(RECORDS TO USE)
-- pv_equiv track=rewrite | github.com/DiyorbekBoltayev/leetcode | python/custom/sanoq-sistemalari.py | onlikdan_onoltikka
-- ===== SOURCE A (Python) =====
-- def onlikdan_onoltikka(a):
--     b = []
--     while True:
--         if a == 0:
--             break
--         else:
--             b.append(a % 16)
--             a = a // 16
--     b.reverse()
--     return b
-- ===== SOURCE B (Python) =====
-- def onlikdan_onoltikka(a):
--     if a == 0:
--         return []
--     p = 1
--     while p * 16 <= a:
--         p *= 16
--     out = []
--     while p > 0:
--         out.append(a // p)
--         a %= p
--         p //= 16
--     return out
-- ===== Notes on version B (the rewrite author's own statement) =====
-- stated objective: alternative
-- what changed: Replaces A's LSB-first while-loop (collect a % 16 digits, then reverse) by a two-phase MSB-first algorithm: first find the largest power of 16 not exceeding a, then peel digits from the most significant end with a //= p; a %= p; p //= 16 loop, so no reverse is needed.
import Mathlib
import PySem

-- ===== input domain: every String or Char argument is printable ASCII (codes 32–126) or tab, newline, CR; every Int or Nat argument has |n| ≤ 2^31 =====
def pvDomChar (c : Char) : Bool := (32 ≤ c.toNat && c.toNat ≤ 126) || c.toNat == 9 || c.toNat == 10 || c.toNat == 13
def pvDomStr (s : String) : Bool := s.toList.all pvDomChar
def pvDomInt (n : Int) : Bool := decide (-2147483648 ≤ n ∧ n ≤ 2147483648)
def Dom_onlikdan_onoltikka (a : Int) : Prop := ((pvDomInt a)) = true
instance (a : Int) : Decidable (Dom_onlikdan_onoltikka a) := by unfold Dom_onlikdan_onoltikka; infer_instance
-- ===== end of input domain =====

-- B replaces A's LSB-first loop + final reverse by a two-phase MSB-first algorithm:
-- find the largest power of 16 not exceeding a, then peel digits from the most
-- significant end (objective: alternative).

-- ===== PORT A =====
-- A's while-loop: append a % 16, set a = a // 16, until a == 0; the 'a < 0' guard only
-- makes the Lean function total — Python A never returns there (infinite loop).
def onlikdan_onoltikka_loop (a : Int) (b : List Int) : List Int :=
  if a = 0 then b
  else if a < 0 then b
  else onlikdan_onoltikka_loop (PySem.Int.floordiv a 16) (b ++ [PySem.Int.mod a 16])
termination_by a.toNat
decreasing_by
  rw [PySem.Int.floordiv_eq_ediv_of_pos (show (0:Int) < 16 by norm_num)]
  omega

def onlikdan_onoltikka (a : Int) : List Int :=
  (onlikdan_onoltikka_loop a []).reverse

-- ===== PORT B =====
-- B's first loop: while p * 16 <= a: p *= 16.  The '1 ≤ p' guard only makes the Lean
-- function total — B only ever calls it with p = 1 (and Python B would not return
-- from this loop with p ≤ 0 either).
def onlikdan_onoltikka_pow (a p : Int) : Int :=
  if 1 ≤ p ∧ p * 16 ≤ a then onlikdan_onoltikka_pow a (p * 16) else p
termination_by (a - p).toNat
decreasing_by omega

-- B's second loop: while p > 0: out.append(a // p); a %= p; p //= 16.
def onlikdan_onoltikka_emit (a p : Int) (out : List Int) : List Int :=
  if 0 < p then
    onlikdan_onoltikka_emit (PySem.Int.mod a p) (PySem.Int.floordiv p 16)
      (out ++ [PySem.Int.floordiv a p])
  else out
termination_by p.toNat
decreasing_by
  rw [PySem.Int.floordiv_eq_ediv_of_pos (show (0:Int) < 16 by norm_num)]
  omega

def onlikdan_onoltikka_alt (a : Int) : List Int :=
  if a = 0 then []
  else onlikdan_onoltikka_emit a (onlikdan_onoltikka_pow a 1) []

-- ===== PRECONDITION & SPEC =====
-- Pre_ excludes a < 0, where Python A never returns (its while-loop runs forever).
def Pre_onlikdan_onoltikka (a : Int) : Prop := 0 ≤ a
instance (a : Int) : Decidable (Pre_onlikdan_onoltikka a) := by unfold Pre_onlikdan_onoltikka; infer_instance
def pvWitness_onlikdan_onoltikka : Int := (255)

def Spec_onlikdan_onoltikka (a : Int) (out : List Int) : Prop := out = onlikdan_onoltikka_alt a
instance (a : Int) (out : List Int) : Decidable (Spec_onlikdan_onoltikka a out) := by unfold Spec_onlikdan_onoltikka; infer_instance

-- ===== CLAIM (what is proved, stated in full; the proofs are below) =====
def Claim_equal_onlikdan_onoltikka : Prop := ∀ (a : Int), Dom_onlikdan_onoltikka a → Pre_onlikdan_onoltikka a → Spec_onlikdan_onoltikka a (onlikdan_onoltikka a)

-- ===== LEMMAS AND PROOFS =====

-- Ghost reference function: MSB-first hex digits by recursion on the quotient.
def pvRec (a : Int) : List Int :=
  if _h : 0 < a then pvRec (a / 16) ++ [a % 16] else []
termination_by a.toNat
decreasing_by omega

lemma pvRec_pos {a : Int} (h : 0 < a) : pvRec a = pvRec (a / 16) ++ [a % 16] := by
  rw [pvRec]; simp [h]

lemma pvRec_nonpos {a : Int} (h : ¬ 0 < a) : pvRec a = [] := by
  rw [pvRec]; simp [h]

-- ---- A-side: the loop with accumulator, reversed, equals pvRec ----
lemma loop_acc (a : Int) (b : List Int) :
    onlikdan_onoltikka_loop a b = b ++ onlikdan_onoltikka_loop a [] := by
  induction hn : a.toNat using Nat.strong_induction_on generalizing a b with
  | _ n ih =>
    by_cases h0 : a = 0
    · simp [onlikdan_onoltikka_loop, h0]
    · by_cases hneg : a < 0
      · simp [onlikdan_onoltikka_loop, h0, hneg]
      · conv_lhs => rw [onlikdan_onoltikka_loop]
        conv_rhs => rw [onlikdan_onoltikka_loop]
        simp only [h0, hneg, if_false, List.nil_append]
        have hlt : (PySem.Int.floordiv a 16).toNat < n := by
          rw [PySem.Int.floordiv_eq_ediv_of_pos (show (0:Int) < 16 by norm_num)]
          omega
        rw [ih _ hlt _ _ rfl, ih _ hlt _ [PySem.Int.mod a 16] rfl]
        simp

lemma loop_reverse_eq_rec (a : Int) :
    (onlikdan_onoltikka_loop a []).reverse = pvRec a := by
  induction hn : a.toNat using Nat.strong_induction_on generalizing a with
  | _ n ih =>
    by_cases h0 : a = 0
    · simp [onlikdan_onoltikka_loop, pvRec_nonpos, h0]
    · by_cases hneg : a < 0
      · rw [pvRec_nonpos (by omega)]
        simp [onlikdan_onoltikka_loop, h0, hneg]
      · conv_lhs => rw [onlikdan_onoltikka_loop]
        rw [pvRec_pos (by omega)]
        simp only [h0, hneg, if_false, List.nil_append]
        have hlt : (PySem.Int.floordiv a 16).toNat < n := by
          rw [PySem.Int.floordiv_eq_ediv_of_pos (show (0:Int) < 16 by norm_num)]
          omega
        rw [loop_acc, List.reverse_append, ih _ hlt _ rfl,
            PySem.Int.floordiv_eq_ediv_of_pos (show (0:Int) < 16 by norm_num),
            PySem.Int.mod_eq_emod_of_pos (show (0:Int) < 16 by norm_num)]
        simp

-- ---- B-side ----
-- accumulator-free form of the emit loop
def pvEmit (a p : Int) : List Int :=
  if 0 < p then (a / p) :: pvEmit (a % p) (p / 16) else []
termination_by p.toNat
decreasing_by omega

lemma pvEmit_one (a : Int) : pvEmit a 1 = [a] := by
  rw [pvEmit, pvEmit]; norm_num

lemma emit_eq_pvEmit (a p : Int) (out : List Int) :
    onlikdan_onoltikka_emit a p out = out ++ pvEmit a p := by
  induction hn : p.toNat using Nat.strong_induction_on generalizing a p out with
  | _ n ih =>
    by_cases hp : 0 < p
    · rw [onlikdan_onoltikka_emit]; rw [pvEmit]
      simp only [hp, if_true]
      have h16 : (0:Int) < 16 := by norm_num
      rw [PySem.Int.floordiv_eq_ediv_of_pos h16,
          PySem.Int.mod_eq_emod_of_pos hp, PySem.Int.floordiv_eq_ediv_of_pos hp]
      rw [ih (p / 16).toNat (by omega) _ _ _ rfl]
      simp
    · rw [onlikdan_onoltikka_emit]; rw [pvEmit]; simp [hp]

-- arithmetic helper: a % (16*n) / 16 = a / 16 % n for n > 0
lemma pv_emod_mul_ediv (a n : Int) (hn : 0 < n) : a % (16 * n) / 16 = a / 16 % n := by
  have h16n : (0:Int) < 16 * n := by positivity
  have hr0 : 0 ≤ a % (16 * n) := Int.emod_nonneg a (by omega)
  have hrlt : a % (16 * n) < 16 * n := Int.emod_lt_of_pos a h16n
  have ha : a = 16 * n * (a / (16 * n)) + a % (16 * n) := (Int.mul_ediv_add_emod a (16 * n)).symm
  set q := a / (16 * n) with hq
  set r := a % (16 * n) with hr
  have hdiv : a / 16 = r / 16 + n * q := by
    conv_lhs => rw [ha]
    rw [show 16 * n * q + r = r + (n * q) * 16 by ring]
    rw [Int.add_mul_ediv_right _ _ (by norm_num : (16:Int) ≠ 0)]
  rw [hdiv, Int.add_mul_emod_self_left]
  have hq16 : r / 16 < n := by
    rw [Int.ediv_lt_iff_lt_mul (by norm_num : (0:Int) < 16)]
    omega
  exact (Int.emod_eq_of_lt (Int.ediv_nonneg hr0 (by norm_num)) hq16).symm

-- key bridge: one ride down the power ladder equals splitting off the LAST digit
lemma pvEmit_bridge (k : ℕ) (a : Int) :
    pvEmit a (16 ^ (k + 1)) = pvEmit (a / 16) (16 ^ k) ++ [a % 16] := by
  induction k generalizing a with
  | zero =>
    rw [pvEmit]
    norm_num [pvEmit_one]
  | succ k ih =>
    have h1 : (0:Int) < 16 ^ (k + 1 + 1) := by positivity
    have h2 : (0:Int) < 16 ^ (k + 1) := by positivity
    rw [pvEmit]; conv_rhs => rw [pvEmit]
    simp only [h1, h2, if_true]
    have e1 : (16:Int) ^ (k + 1 + 1) / 16 = 16 ^ (k + 1) := by
      rw [pow_succ]; exact Int.mul_ediv_cancel _ (by norm_num)
    have e2 : (16:Int) ^ (k + 1) / 16 = 16 ^ k := by
      rw [pow_succ]; exact Int.mul_ediv_cancel _ (by norm_num)
    rw [e1, e2]
    have hd : a / 16 ^ (k + 1 + 1) = a / 16 / 16 ^ (k + 1) := by
      rw [Int.ediv_ediv_of_nonneg (by norm_num : (0:Int) ≤ 16)]
      rw [← pow_succ']
    have hm : a % 16 ^ (k + 1 + 1) / 16 = a / 16 % 16 ^ (k + 1) := by
      rw [show (16:Int) ^ (k + 1 + 1) = 16 * 16 ^ (k + 1) from (pow_succ' 16 (k+1))]
      exact pv_emod_mul_ediv a _ h2
    have hmm : a % 16 ^ (k + 1 + 1) % 16 = a % 16 :=
      Int.emod_emod_of_dvd a (dvd_pow_self 16 (by omega : k + 1 + 1 ≠ 0))
    rw [hd, ih (a % 16 ^ (k + 1 + 1)), hm, hmm]
    simp

-- main B lemma: started at the largest power of 16 below a, pvEmit computes pvRec
lemma pvEmit_eq_pvRec (k : ℕ) (a : Int) (hlo : 16 ^ k ≤ a) (hhi : a < 16 ^ (k + 1)) :
    pvEmit a (16 ^ k) = pvRec a := by
  induction k generalizing a with
  | zero =>
    rw [pow_zero] at hlo
    rw [zero_add, pow_one] at hhi
    rw [pow_zero, pvEmit_one, pvRec_pos (by omega)]
    rw [Int.ediv_eq_zero_of_lt (by omega) (by omega), pvRec_nonpos (by omega)]
    rw [Int.emod_eq_of_lt (by omega) (by omega)]
    simp
  | succ k ih =>
    rw [pvEmit_bridge]
    have hlo' : (16:Int) ^ k ≤ a / 16 := by
      rw [Int.le_ediv_iff_mul_le (by norm_num : (0:Int) < 16)]
      calc (16:Int) ^ k * 16 = 16 ^ (k + 1) := (pow_succ 16 k).symm
        _ ≤ a := hlo
    have hhi' : a / 16 < 16 ^ (k + 1) := by
      rw [Int.ediv_lt_iff_lt_mul (by norm_num : (0:Int) < 16)]
      calc a < 16 ^ (k + 1 + 1) := hhi
        _ = 16 ^ (k + 1) * 16 := pow_succ 16 (k + 1)
    have hpos : 0 < a := lt_of_lt_of_le (by positivity) hlo
    rw [ih _ hlo' hhi', pvRec_pos hpos]

-- the power loop finds the largest power of 16 that is ≤ a
lemma pow_spec (a : Int) (k : ℕ) (hle : 16 ^ k ≤ a) :
    ∃ m : ℕ, onlikdan_onoltikka_pow a (16 ^ k) = 16 ^ m ∧ 16 ^ m ≤ a ∧ a < 16 ^ (m + 1) := by
  have hpk : (0:Int) < 16 ^ k := by positivity
  induction hn : (a - 16 ^ k).toNat using Nat.strong_induction_on generalizing k with
  | _ n ih =>
    rw [onlikdan_onoltikka_pow]
    by_cases h : 16 ^ k * 16 ≤ a
    · rw [if_pos ⟨by omega, h⟩]
      have hs : (16:Int) ^ k * 16 = 16 ^ (k + 1) := (pow_succ 16 k).symm
      have hpk1 : (0:Int) < 16 ^ (k + 1) := by positivity
      have hlt : (a - 16 ^ (k + 1)).toNat < n := by
        have : (16:Int) ^ k < 16 ^ (k + 1) := by rw [pow_succ]; nlinarith
        omega
      rw [hs]
      exact ih _ hlt (k + 1) (hs ▸ h) hpk1 rfl
    · rw [if_neg (by
        intro hc
        exact h hc.2)]
      exact ⟨k, rfl, hle, by rw [pow_succ]; omega⟩

-- ===== VERDICT (by name: the statement is the Claim_ definition above) =====
theorem onlikdan_onoltikka_spec : Claim_equal_onlikdan_onoltikka := by
  intro a _ hpre
  unfold Spec_onlikdan_onoltikka onlikdan_onoltikka onlikdan_onoltikka_alt
  by_cases h0 : a = 0
  · subst h0
    rw [onlikdan_onoltikka_loop]
    simp
  · simp only [h0, if_false]
    have h1 : (16:Int) ^ 0 ≤ a := by
      rw [pow_zero]
      unfold Pre_onlikdan_onoltikka at hpre
      omega
    obtain ⟨m, hm, hlo, hhi⟩ := pow_spec a 0 h1
    rw [pow_zero] at hm
    rw [hm, emit_eq_pvEmit, List.nil_append, pvEmit_eq_pvRec m a hlo hhi,
        loop_reverse_eq_rec]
(End RECORDS TO USE)
● WORK ORDER: If a line falls between the first line of the records and the line containing "def pvDomStr (s", inclusive, repeat it exactly; leave out all others.

● EXERCISE OUTPUT:
-- pv_equiv track=rewrite | github.com/DiyorbekBoltayev/leetcode | python/custom/sanoq-sistemalari.py | onlikdan_onoltikka
-- ===== SOURCE A (Python) =====
-- def onlikdan_onoltikka(a):
--     b = []
--     while True:
--         if a == 0:
--             break
--         else:
--             b.append(a % 16)
--             a = a // 16
--     b.reverse()
--     return b
-- ===== SOURCE B (Python) =====
-- def onlikdan_onoltikka(a):
--     if a == 0:
--         return []
--     p = 1
--     while p * 16 <= a:
--         p *= 16
--     out = []
--     while p > 0:
--         out.append(a // p)
--         a %= p
--         p //= 16
--     return out
-- ===== Notes on version B (the rewrite author's own statement) =====
-- stated objective: alternative
-- what changed: Replaces A's LSB-first while-loop (collect a % 16 digits, then reverse) by a two-phase MSB-first algorithm: first find the largest power of 16 not exceeding a, then peel digits from the most significant end with a //= p; a %= p; p //= 16 loop, so no reverse is needed.
import Mathlib
import PySem

-- ===== input domain: every String or Char argument is printable ASCII (codes 32–126) or tab, newline, CR; every Int or Nat argument has |n| ≤ 2^31 =====
def pvDomChar (c : Char) : Bool := (32 ≤ c.toNat && c.toNat ≤ 126) || c.toNat == 9 || c.toNat == 10 || c.toNat == 13
def pvDomStr (s : String) : Bool := s.toList.all pvDomChar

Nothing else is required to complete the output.